Materialize a non-default device for C2 legacy storage. (#18605)
authorGregory Chanan <gchanan@fb.com>
Thu, 11 Apr 2019 20:22:49 +0000 (13:22 -0700)
committerFacebook Github Bot <facebook-github-bot@users.noreply.github.com>
Thu, 11 Apr 2019 20:50:41 +0000 (13:50 -0700)
Summary:
It's not intended that Storages have 'default' CUDA devices, but this is allowable via the Storage::create_legacy codepath.

This also messages with device_caching, because the initial cache is obtained from the Storage, which may have a 'default' device.

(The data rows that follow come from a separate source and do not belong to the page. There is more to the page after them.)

-- pv_equiv track=rewrite | github.com/manhar-zxcv/Logic-Engine | Check.py | checkFormatProp
-- ===== SOURCE A (Python) =====
-- from string import ascii_lowercase
--
-- alphabets = set(ascii_lowercase)
--
-- specialSymbolsProp = set('&|#@')
--
-- def checkFormatProp(string):
--     if string[0] in specialSymbolsProp:
--         return 1
--     for i in range(len(string)):
--         if (string[i] in specialSymbolsProp or string[i] == '(') and \
--         (i == len(string)-1 or string[i+1] in specialSymbolsProp or string[i+1] == ')'):
--             return 1
--     for i in range(len(string)-1):
--         if (string[i] in alphabets or string[i] == ')') and \
--         (string[i+1] not in specialSymbolsProp and string[i+1] != ')'):
--             return 1
--     for i in range(len(string)):
--         if string[i] == '~' and (i == len(string)-1 or
--         (string[i+1] not in alphabets and string[i+1] != '(' and string[i+1] != '~')):
--             return 1
--     return 0
-- ===== SOURCE B (Python) =====
-- from string import ascii_lowercase
--
-- # Classify-then-transition: one pass over adjacent category pairs against a
-- # table of forbidden adjacencies; returns 0 on the empty string where A raises.
-- _CAT = {c: 'S' for c in '&|#@'}
-- _CAT['('] = 'O'
-- _CAT[')'] = 'C'
-- _CAT['~'] = 'N'
-- for _c in ascii_lowercase:
--     _CAT[_c] = 'L'
--
-- _BAD = ({(a, b) for a in 'SO' for b in 'SCE'}
--         | {(a, b) for a in 'LC' for b in 'OLNX'}
--         | {('N', b) for b in 'SCXE'})
--
-- def checkFormatProp(string):
--     cats = [_CAT.get(ch, 'X') for ch in string] + ['E']
--     if cats[0] == 'S':
--         return 1
--     if any(pair in _BAD for pair in zip(cats, cats[1:])):
--         return 1
--     return 0
-- ===== Notes on version B (the rewrite author's own statement) =====
-- stated objective: idiomatic
-- what changed: Replaces A's four separate index-based scans by a classify-then-transition pass: each character is mapped to a category and a single any() over adjacent category pairs (with an end-of-string sentinel) is checked against one table of forbidden adjacencies.
import Mathlib
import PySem

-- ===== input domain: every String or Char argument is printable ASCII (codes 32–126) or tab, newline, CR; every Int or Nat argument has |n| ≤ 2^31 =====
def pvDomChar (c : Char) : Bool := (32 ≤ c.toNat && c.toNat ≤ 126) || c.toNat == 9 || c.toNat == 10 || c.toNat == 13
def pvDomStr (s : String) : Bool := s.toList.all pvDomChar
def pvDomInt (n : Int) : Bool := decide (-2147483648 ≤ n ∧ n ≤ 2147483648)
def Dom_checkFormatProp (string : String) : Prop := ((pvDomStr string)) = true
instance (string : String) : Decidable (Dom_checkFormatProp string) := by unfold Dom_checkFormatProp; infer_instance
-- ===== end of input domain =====

-- B replaces A's four separate index scans by a classify-then-transition single pass
-- over adjacent category pairs (objective: idiomatic); on "" A raises IndexError, B returns 0.

-- ===== PORT A =====
def pvIsSpec (c : Char) : Bool := c = '&' || c = '|' || c = '#' || c = '@'
def pvIsLower (c : Char) : Bool := 'a' ≤ c && c ≤ 'z'

def checkFormatProp (string : String) : Int :=
  let s := string.toList
  let n := s.length
  match s with
  | [] => 0   -- Python raises IndexError on string[0]; excluded by Pre_
  | c0 :: _ =>
    if pvIsSpec c0 then 1
    else if (List.range n).any (fun i =>
        (pvIsSpec (s.getD i ' ') || s.getD i ' ' == '(') &&
        (i == n - 1 || pvIsSpec (s.getD (i+1) ' ') || s.getD (i+1) ' ' == ')')) then 1
    else if (List.range (n - 1)).any (fun i =>
        (pvIsLower (s.getD i ' ') || s.getD i ' ' == ')') &&
        (!pvIsSpec (s.getD (i+1) ' ') && s.getD (i+1) ' ' != ')')) then 1
    else if (List.range n).any (fun i =>
        s.getD i ' ' == '~' && (i == n - 1 ||
          (!pvIsLower (s.getD (i+1) ' ') && s.getD (i+1) ' ' != '(' && s.getD (i+1) ' ' != '~'))) then 1
    else 0

-- ===== PORT B =====
inductive PvCat | S | O | C | L | N | X | E
deriving DecidableEq, Repr

def pvCat (c : Char) : PvCat :=
  if pvIsSpec c then .S
  else if c = '(' then .O
  else if c = ')' then .C
  else if c = '~' then .N
  else if pvIsLower c then .L
  else .X

def pvBad : PvCat → PvCat → Bool
  | .S, b => b = PvCat.S || b = PvCat.C || b = PvCat.E
  | .O, b => b = PvCat.S || b = PvCat.C || b = PvCat.E
  | .L, b => b = PvCat.O || b = PvCat.L || b = PvCat.N || b = PvCat.X
  | .C, b => b = PvCat.O || b = PvCat.L || b = PvCat.N || b = PvCat.X
  | .N, b => b = PvCat.S || b = PvCat.C || b = PvCat.X || b = PvCat.E
  | .X, _ => false
  | .E, _ => false

def checkFormatProp_alt (string : String) : Int :=
  let cats := string.toList.map pvCat ++ [PvCat.E]
  match cats with
  | [] => 0   -- unreachable: cats always ends with E
  | c0 :: rest =>
    if c0 = PvCat.S then 1
    else if ((c0 :: rest).zip rest).any (fun p => pvBad p.1 p.2) then 1
    else 0

-- ===== PRECONDITION & SPEC =====
-- Pre_ excludes only the empty string, on which A raises IndexError at string[0] (B returns 0 there).
def Pre_checkFormatProp (string : String) : Prop := string.toList ≠ []
instance (string : String) : Decidable (Pre_checkFormatProp string) := by unfold Pre_checkFormatProp; infer_instance
def pvWitness_checkFormatProp : String := "~p&q"

def Spec_checkFormatProp (string : String) (out : Int) : Prop := out = checkFormatProp_alt string
instance (string : String) (out : Int) : Decidable (Spec_checkFormatProp string out) := by unfold Spec_checkFormatProp; infer_instance

-- ===== CLAIM (what is proved, stated in full; the proofs are below) =====
def Claim_equal_checkFormatProp : Prop := ∀ (string : String), Dom_checkFormatProp string → Pre_checkFormatProp string → Spec_checkFormatProp string (checkFormatProp string)

-- ===== LEMMAS AND PROOFS =====

theorem pvProfile (c : Char) :
    (pvIsSpec c, c == '(', c == ')', c == '~', pvIsLower c) =
      (match pvCat c with
        | .S => (true, false, false, false, false)
        | .O => (false, true, false, false, false)
        | .C => (false, false, true, false, false)
        | .N => (false, false, false, true, false)
        | .L => (false, false, false, false, true)
        | .X => (false, false, false, false, false)
        | .E => (false, false, false, false, false)) := by
  have hspec : pvIsSpec c = true → c ≠ '(' ∧ c ≠ ')' ∧ c ≠ '~' ∧ pvIsLower c = false := by
    intro h
    simp only [pvIsSpec, Bool.or_eq_true, decide_eq_true_eq] at h
    rcases h with ((h | h) | h) | h <;> subst h <;> decide
  have hlow : c = '(' ∨ c = ')' ∨ c = '~' → pvIsLower c = false := by
    rintro (h | h | h) <;> subst h <;> decide
  unfold pvCat
  split_ifs with h1 h2 h3 h4 h5
  · obtain ⟨a, b, d, e⟩ := hspec h1; simp_all
  · have := hlow (Or.inl h2); simp_all
  · have := hlow (Or.inr (Or.inl h3)); simp_all
  · have := hlow (Or.inr (Or.inr h4)); simp_all
  · simp_all
  · simp_all

theorem pvCat_ne_E (c : Char) : pvCat c ≠ PvCat.E := by
  unfold pvCat; split_ifs <;> simp

theorem pair_end (c : Char) : pvBad (pvCat c) .E = ((pvIsSpec c || c == '(') || c == '~') := by
  have h := pvProfile c
  cases hc : pvCat c <;> rw [hc] at h <;> simp [Prod.ext_iff] at h <;>
    simp [pvBad, h.1, h.2.1, h.2.2.1, h.2.2.2.1] <;> decide

theorem pair_mid (c d : Char) :
    pvBad (pvCat c) (pvCat d) =
      (((pvIsSpec c || c == '(') && (pvIsSpec d || d == ')')) ||
       ((pvIsLower c || c == ')') && (!pvIsSpec d && d != ')')) ||
       (c == '~' && (!pvIsLower d && d != '(' && d != '~'))) := by
  have h := pvProfile c
  have h' := pvProfile d
  cases hc : pvCat c <;> cases hd : pvCat d <;> rw [hc] at h <;> rw [hd] at h' <;>
    simp [Prod.ext_iff] at h h' <;>
    simp [pvBad, h.1, h.2.1, h.2.2.1, h.2.2.2.1, h.2.2.2.2,
          h'.1, h'.2.1, h'.2.2.1, h'.2.2.2.1, h'.2.2.2.2] <;>
    first
      | decide
      | exact absurd hc (pvCat_ne_E c)
      | exact absurd hd (pvCat_ne_E d)

theorem catS_iff (c : Char) : pvCat c = PvCat.S ↔ pvIsSpec c = true := by
  unfold pvCat; split_ifs <;> simp_all

theorem zip_tail_any {α : Type} (l : List α) (g : α → α → Bool) :
    ((l.zip l.tail).any (fun p => g p.1 p.2) = true) ↔
      ∃ i, ∃ h : i + 1 < l.length, g (l[i]'(by omega)) (l[i+1]'h) = true := by
  rw [List.any_eq_true]
  constructor
  · rintro ⟨p, hp, hgp⟩
    rw [List.mem_iff_getElem] at hp
    obtain ⟨i, hi, hpi⟩ := hp
    have hlen : i + 1 < l.length := by
      simp [List.length_zip, List.length_tail] at hi; omega
    refine ⟨i, hlen, ?_⟩
    have : p = (l[i]'(by omega), l[i+1]'hlen) := by
      rw [← hpi, List.getElem_zip]
      congr 1
      rw [List.getElem_tail]
    rw [this] at hgp
    exact hgp
  · rintro ⟨i, h, hg⟩
    refine ⟨(l[i]'(by omega), l[i+1]'h), ?_, hg⟩
    rw [List.mem_iff_getElem]
    refine ⟨i, by simp [List.length_zip, List.length_tail]; omega, ?_⟩
    rw [List.getElem_zip]
    congr 1
    rw [List.getElem_tail]

theorem cats_getD_lt (s : List Char) (i : Nat) (hi : i < s.length) :
    (s.map pvCat ++ [PvCat.E]).getD i PvCat.E = pvCat (s.getD i ' ') := by
  rw [List.getD_eq_getElem _ _ (by simp; omega),
      List.getElem_append_left (by simp [hi]), List.getElem_map,
      List.getD_eq_getElem _ _ hi]

theorem cats_getD_last (s : List Char) :
    (s.map pvCat ++ [PvCat.E]).getD s.length PvCat.E = PvCat.E := by
  rw [List.getD_eq_getElem _ _ (by simp)]
  rw [List.getElem_append_right (by simp)]
  simp

theorem bad_index (s : List Char) (i : Nat) (hi : i < s.length) :
    pvBad ((s.map pvCat ++ [PvCat.E]).getD i PvCat.E) ((s.map pvCat ++ [PvCat.E]).getD (i+1) PvCat.E)
      = (((pvIsSpec (s.getD i ' ') || s.getD i ' ' == '(') &&
            (i == s.length - 1 || pvIsSpec (s.getD (i+1) ' ') || s.getD (i+1) ' ' == ')')) ||
         (decide (i + 1 < s.length) &&
            ((pvIsLower (s.getD i ' ') || s.getD i ' ' == ')') &&
             (!pvIsSpec (s.getD (i+1) ' ') && s.getD (i+1) ' ' != ')'))) ||
         (s.getD i ' ' == '~' && (i == s.length - 1 ||
            (!pvIsLower (s.getD (i+1) ' ') && s.getD (i+1) ' ' != '(' && s.getD (i+1) ' ' != '~')))) := by
  by_cases h : i + 1 < s.length
  · have hne : (i == s.length - 1) = false := by simp; omega
    rw [cats_getD_lt s i hi, cats_getD_lt s (i+1) h, pair_mid, hne]
    simp [h]
  · have hi' : i + 1 = s.length := by omega
    have he : (i == s.length - 1) = true := by simp; omega
    rw [cats_getD_lt s i hi, hi', cats_getD_last, pair_end, he]
    simp

theorem key_iff (s : List Char) (_hne : s ≠ []) :
    (pvIsSpec (s.headD ' ') = true
      ∨ ((List.range s.length).any (fun i =>
          (pvIsSpec (s.getD i ' ') || s.getD i ' ' == '(') &&
          (i == s.length - 1 || pvIsSpec (s.getD (i+1) ' ') || s.getD (i+1) ' ' == ')'))) = true
      ∨ ((List.range (s.length - 1)).any (fun i =>
          (pvIsLower (s.getD i ' ') || s.getD i ' ' == ')') &&
          (!pvIsSpec (s.getD (i+1) ' ') && s.getD (i+1) ' ' != ')'))) = true
      ∨ ((List.range s.length).any (fun i =>
          s.getD i ' ' == '~' && (i == s.length - 1 ||
            (!pvIsLower (s.getD (i+1) ' ') && s.getD (i+1) ' ' != '(' && s.getD (i+1) ' ' != '~')))) = true)
    ↔ (pvCat (s.headD ' ') = PvCat.S
        ∨ (((s.map pvCat ++ [PvCat.E]).zip ((s.map pvCat ++ [PvCat.E]).tail)).any
             (fun p => pvBad p.1 p.2)) = true) := by
  set cats := s.map pvCat ++ [PvCat.E] with hcats
  have hclen : cats.length = s.length + 1 := by simp [hcats]
  have hB : ((cats.zip cats.tail).any (fun p => pvBad p.1 p.2) = true) ↔
      ∃ i, i < s.length ∧ pvBad (cats.getD i PvCat.E) (cats.getD (i+1) PvCat.E) = true := by
    rw [zip_tail_any]
    constructor
    · rintro ⟨i, h, hg⟩
      refine ⟨i, by omega, ?_⟩
      rwa [List.getD_eq_getElem _ _ (by omega), List.getD_eq_getElem _ _ (by omega)]
    · rintro ⟨i, h, hg⟩
      refine ⟨i, by omega, ?_⟩
      rwa [List.getD_eq_getElem _ _ (by omega), List.getD_eq_getElem _ _ (by omega)] at hg
  rw [hB]
  have hA1 : ∀ (n : Nat) (f : Nat → Bool), (((List.range n).any f) = true) ↔ ∃ i, i < n ∧ f i = true := by
    intro n f
    rw [List.any_eq_true]
    constructor
    · rintro ⟨i, hi, h⟩; exact ⟨i, List.mem_range.mp hi, h⟩
    · rintro ⟨i, hi, h⟩; exact ⟨i, List.mem_range.mpr hi, h⟩
  rw [hA1, hA1, hA1, catS_iff]
  constructor
  · rintro (h | ⟨i, hi, h⟩ | ⟨i, hi, h⟩ | ⟨i, hi, h⟩)
    · exact Or.inl h
    · refine Or.inr ⟨i, hi, ?_⟩
      rw [bad_index s i hi]
      simp only [Bool.or_eq_true]
      exact Or.inl (Or.inl h)
    · have hi1 : i + 1 < s.length := by omega
      refine Or.inr ⟨i, by omega, ?_⟩
      rw [bad_index s i (by omega)]
      simp only [Bool.or_eq_true]
      refine Or.inl (Or.inr ?_)
      rw [Bool.and_eq_true, decide_eq_true_eq]
      exact ⟨hi1, h⟩
    · refine Or.inr ⟨i, hi, ?_⟩
      rw [bad_index s i hi]
      simp only [Bool.or_eq_true]
      exact Or.inr h
  · rintro (h | ⟨i, hi, h⟩)
    · exact Or.inl h
    · rw [bad_index s i hi] at h
      simp only [Bool.or_eq_true] at h
      rcases h with (h | h) | h
      · exact Or.inr (Or.inl ⟨i, hi, h⟩)
      · rw [Bool.and_eq_true, decide_eq_true_eq] at h
        obtain ⟨h1, h2⟩ := h
        exact Or.inr (Or.inr (Or.inl ⟨i, by omega, h2⟩))
      · exact Or.inr (Or.inr (Or.inr ⟨i, hi, h⟩))

theorem pv_main (string : String) (hpre : string.toList ≠ []) :
    checkFormatProp string = checkFormatProp_alt string := by
  unfold checkFormatProp checkFormatProp_alt
  cases hs : string.toList with
  | nil => exact absurd hs hpre
  | cons c0 t =>
    have hkey := key_iff (c0 :: t) (by simp)
    simp only [List.headD_cons] at hkey
    simp only [List.map_cons, List.cons_append, List.tail_cons] at hkey ⊢
    split_ifs <;> first | rfl | (exfalso; tauto)

-- ===== VERDICT (by name: the statement is the Claim_ definition above) =====
theorem checkFormatProp_spec : Claim_equal_checkFormatProp := by
  intro string _ hpre
  unfold Spec_checkFormatProp
  exact pv_main string hpre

Instead, we materialize a device by allocating 0 bytes via the allocator.
Pull Request resolved: https://github.com/pytorch/pytorch/pull/18605

Differential Revision: D14680620

Pulled By: gchanan

fbshipit-source-id: 6d43383d836e90beaf12bfe37c3f0506843f5432

c10/core/Storage.h
caffe2/core/context_gpu.cu

index 82d8b31..6d86119 100644 (file)
@@ -41,11 +41,12 @@ struct C10_API Storage {
   // that can be temporarily created with Caffe2 APIs. See the note on top of
   // TensorImpl.h for details.
   static Storage create_legacy(at::Device device, caffe2::TypeMeta data_type) {
+    auto allocator = GetAllocator(device.type());
     return Storage(c10::make_intrusive<StorageImpl>(
             data_type,
             0,
-            at::DataPtr(nullptr, device),
-            GetAllocator(device.type()),
+            allocator->allocate(0), // materialize a non-default Device.
+            allocator,
             true));
   }
 
index d7f7fc6..0bd259e 100644 (file)
@@ -485,14 +485,18 @@ struct DefaultCUDAAllocator final : public at::Allocator {
     }
     switch (g_cuda_memory_pool_type) {
       case CudaMemoryPoolType::NONE:
-        CUDA_ENFORCE(cudaMalloc(&ptr, nbytes));
+        if (nbytes != 0) {
+          CUDA_ENFORCE(cudaMalloc(&ptr, nbytes));
+        }
         if (FLAGS_caffe2_gpu_memory_tracking) {
           g_size_map[ptr] = nbytes;
           g_cuda_device_affiliation[ptr] = CaffeCudaGetDevice();
         }
         return {ptr, ptr, &Delete, at::Device(CUDA, CaffeCudaGetDevice())};
       case CudaMemoryPoolType::CUB:
-        CUDA_ENFORCE(g_cub_allocator->DeviceAllocate(&ptr, nbytes));
+        if (nbytes != 0) {
+          CUDA_ENFORCE(g_cub_allocator->DeviceAllocate(&ptr, nbytes));
+        }
         g_cuda_device_affiliation[ptr] = CaffeCudaGetDevice();
         VLOG(2) << "CUB allocating pointer " << ptr << " on device "
                 << CaffeCudaGetDevice();